■ **ASSIGNMENT**: Return only the lines of the listing below that run from the line with "by_cases h : idx.length ≤ 2" through the line with "List Int) (l", both ends included, exactly as written.

- - -

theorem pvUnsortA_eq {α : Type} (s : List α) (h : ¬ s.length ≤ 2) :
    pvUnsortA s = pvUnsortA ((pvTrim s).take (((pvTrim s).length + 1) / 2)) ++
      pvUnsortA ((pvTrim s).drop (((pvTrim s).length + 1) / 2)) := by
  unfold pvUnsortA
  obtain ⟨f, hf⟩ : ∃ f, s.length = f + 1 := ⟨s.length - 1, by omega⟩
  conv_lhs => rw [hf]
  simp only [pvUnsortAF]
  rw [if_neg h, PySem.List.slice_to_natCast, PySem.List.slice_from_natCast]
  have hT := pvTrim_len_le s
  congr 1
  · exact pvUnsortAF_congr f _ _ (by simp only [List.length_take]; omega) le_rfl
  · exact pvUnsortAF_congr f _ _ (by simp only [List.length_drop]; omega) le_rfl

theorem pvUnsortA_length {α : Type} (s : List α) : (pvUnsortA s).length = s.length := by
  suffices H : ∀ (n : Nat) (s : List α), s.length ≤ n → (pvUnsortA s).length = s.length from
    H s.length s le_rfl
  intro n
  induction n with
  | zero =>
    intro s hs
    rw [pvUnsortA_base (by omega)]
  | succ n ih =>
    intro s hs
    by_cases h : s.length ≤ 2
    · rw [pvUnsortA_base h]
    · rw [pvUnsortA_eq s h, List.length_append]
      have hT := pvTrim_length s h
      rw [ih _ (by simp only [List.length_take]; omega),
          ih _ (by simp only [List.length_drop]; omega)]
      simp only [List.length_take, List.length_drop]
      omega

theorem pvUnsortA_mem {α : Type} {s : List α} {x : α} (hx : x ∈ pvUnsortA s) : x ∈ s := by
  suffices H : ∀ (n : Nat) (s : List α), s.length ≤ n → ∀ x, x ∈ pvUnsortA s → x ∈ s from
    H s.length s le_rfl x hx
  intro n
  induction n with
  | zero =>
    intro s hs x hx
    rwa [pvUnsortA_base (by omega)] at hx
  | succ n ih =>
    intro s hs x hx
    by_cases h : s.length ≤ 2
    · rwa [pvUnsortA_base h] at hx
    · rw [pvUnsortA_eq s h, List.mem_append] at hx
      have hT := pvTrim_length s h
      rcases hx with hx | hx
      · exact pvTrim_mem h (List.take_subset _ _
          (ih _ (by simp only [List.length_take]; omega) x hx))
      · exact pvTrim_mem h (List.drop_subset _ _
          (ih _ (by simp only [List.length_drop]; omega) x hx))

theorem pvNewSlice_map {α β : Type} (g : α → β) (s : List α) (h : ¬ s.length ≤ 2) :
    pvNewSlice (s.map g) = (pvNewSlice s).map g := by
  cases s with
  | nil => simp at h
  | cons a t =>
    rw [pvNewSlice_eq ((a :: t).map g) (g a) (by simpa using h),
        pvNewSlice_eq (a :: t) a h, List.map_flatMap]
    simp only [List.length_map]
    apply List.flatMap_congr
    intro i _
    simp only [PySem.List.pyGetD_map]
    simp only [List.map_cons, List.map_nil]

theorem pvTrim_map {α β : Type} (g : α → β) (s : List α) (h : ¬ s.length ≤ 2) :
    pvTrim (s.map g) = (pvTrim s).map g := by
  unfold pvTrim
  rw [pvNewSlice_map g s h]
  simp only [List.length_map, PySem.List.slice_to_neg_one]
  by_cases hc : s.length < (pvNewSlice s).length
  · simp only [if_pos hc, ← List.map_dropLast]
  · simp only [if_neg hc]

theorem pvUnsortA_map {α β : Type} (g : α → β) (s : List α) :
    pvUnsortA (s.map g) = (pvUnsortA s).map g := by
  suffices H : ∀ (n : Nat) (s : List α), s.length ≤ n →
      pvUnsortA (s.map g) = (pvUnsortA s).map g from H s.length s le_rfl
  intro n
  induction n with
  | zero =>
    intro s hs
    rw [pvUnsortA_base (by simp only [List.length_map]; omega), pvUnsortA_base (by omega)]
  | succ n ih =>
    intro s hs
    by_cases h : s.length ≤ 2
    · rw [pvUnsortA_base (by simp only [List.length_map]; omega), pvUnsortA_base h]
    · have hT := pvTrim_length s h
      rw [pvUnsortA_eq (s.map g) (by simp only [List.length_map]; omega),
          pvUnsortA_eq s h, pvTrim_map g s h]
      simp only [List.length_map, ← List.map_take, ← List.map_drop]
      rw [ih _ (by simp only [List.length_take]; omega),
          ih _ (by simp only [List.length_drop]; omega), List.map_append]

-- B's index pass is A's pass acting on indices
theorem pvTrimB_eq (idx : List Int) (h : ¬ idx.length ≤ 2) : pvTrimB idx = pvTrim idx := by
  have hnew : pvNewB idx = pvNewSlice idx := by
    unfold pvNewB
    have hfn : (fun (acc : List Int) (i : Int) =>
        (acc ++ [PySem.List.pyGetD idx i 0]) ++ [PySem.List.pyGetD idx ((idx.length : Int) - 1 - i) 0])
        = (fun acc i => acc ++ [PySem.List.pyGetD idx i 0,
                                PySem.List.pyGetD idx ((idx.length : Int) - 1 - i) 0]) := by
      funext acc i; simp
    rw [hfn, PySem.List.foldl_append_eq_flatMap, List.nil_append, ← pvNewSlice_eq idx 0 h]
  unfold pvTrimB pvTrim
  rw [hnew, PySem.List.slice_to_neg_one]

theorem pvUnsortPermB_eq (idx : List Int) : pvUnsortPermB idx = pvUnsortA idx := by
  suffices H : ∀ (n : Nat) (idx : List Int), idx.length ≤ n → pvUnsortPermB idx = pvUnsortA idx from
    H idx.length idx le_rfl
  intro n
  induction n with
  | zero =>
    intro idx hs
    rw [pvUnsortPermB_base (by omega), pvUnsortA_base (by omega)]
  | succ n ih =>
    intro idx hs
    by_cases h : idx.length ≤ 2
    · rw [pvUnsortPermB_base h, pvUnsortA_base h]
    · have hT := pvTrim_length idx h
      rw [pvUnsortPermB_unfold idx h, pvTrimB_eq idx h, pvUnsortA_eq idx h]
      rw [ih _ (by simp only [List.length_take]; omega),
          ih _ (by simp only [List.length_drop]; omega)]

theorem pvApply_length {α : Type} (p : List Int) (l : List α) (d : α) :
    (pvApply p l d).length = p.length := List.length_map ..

- - -

■ **SOLUTION BELOW**:
    by_cases h : idx.length ≤ 2
    · rw [pvUnsortPermB_base h, pvUnsortA_base h]
    · have hT := pvTrim_length idx h
      rw [pvUnsortPermB_unfold idx h, pvTrimB_eq idx h, pvUnsortA_eq idx h]
      rw [ih _ (by simp only [List.length_take]; omega),
          ih _ (by simp only [List.length_drop]; omega)]

theorem pvApply_length {α : Type} (p : List Int) (l : List α) (d : α) :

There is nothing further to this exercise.